Goal of the exercise:
Each record below should be repeated precisely as written.

Material provided below:

lemma pvLoop_one (t : List Char) :
    pvLoop t 1 =
      if PySem.Chars.find t ['\''] = -1 then (t, t.length)
      else (t.take ((PySem.Chars.find t ['\'']).toNat + 1), (PySem.Chars.find t ['\'']).toNat + 1) := by
  induction t with
  | nil => simp [pvLoop, pvFind_neg_iff]
  | cons c t' ih =>
    by_cases hc : c = '\''
    · subst hc
      rw [pvFind_cons_self]
      simp [pvLoop, pvLoop_two]
    · rw [pvFind_cons_ne c '\'' t' hc]
      have hstep : pvLoop (c :: t') 1 = (c :: (pvLoop t' 1).1, (pvLoop t' 1).2 + 1) := by
        simp [pvLoop, hc]
      by_cases hf : PySem.Chars.find t' ['\''] = -1
      · rw [if_pos hf, if_pos rfl, hstep, ih, if_pos hf]
        simp
      · have h0 : 0 ≤ PySem.Chars.find t' ['\''] := by
          have := PySem.Chars.neg_one_le_find t' ['\'']; omega
        have hne : ¬ (PySem.Chars.find t' ['\''] + 1 = -1) := by omega
        rw [if_neg hf, if_neg hne, hstep, ih, if_neg hf]
        have htn : (PySem.Chars.find t' ['\''] + 1).toNat = (PySem.Chars.find t' ['\'']).toNat + 1 := by omega
        refine Prod.ext ?_ ?_ <;> simp [htn]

End of Material provided.

Answer below:
lemma pvLoop_one (t : List Char) :
    pvLoop t 1 =
      if PySem.Chars.find t ['\''] = -1 then (t, t.length)
      else (t.take ((PySem.Chars.find t ['\'']).toNat + 1), (PySem.Chars.find t ['\'']).toNat + 1) := by
  induction t with
  | nil => simp [pvLoop, pvFind_neg_iff]
  | cons c t' ih =>
    by_cases hc : c = '\''
    · subst hc
      rw [pvFind_cons_self]
      simp [pvLoop, pvLoop_two]
    · rw [pvFind_cons_ne c '\'' t' hc]
      have hstep : pvLoop (c :: t') 1 = (c :: (pvLoop t' 1).1, (pvLoop t' 1).2 + 1) := by
        simp [pvLoop, hc]
      by_cases hf : PySem.Chars.find t' ['\''] = -1
      · rw [if_pos hf, if_pos rfl, hstep, ih, if_pos hf]
        simp
      · have h0 : 0 ≤ PySem.Chars.find t' ['\''] := by
          have := PySem.Chars.neg_one_le_find t' ['\'']; omega
        have hne : ¬ (PySem.Chars.find t' ['\''] + 1 = -1) := by omega
        rw [if_neg hf, if_neg hne, hstep, ih, if_neg hf]
        have htn : (PySem.Chars.find t' ['\''] + 1).toNat = (PySem.Chars.find t' ['\'']).toNat + 1 := by omega
        refine Prod.ext ?_ ?_ <;> simp [htn]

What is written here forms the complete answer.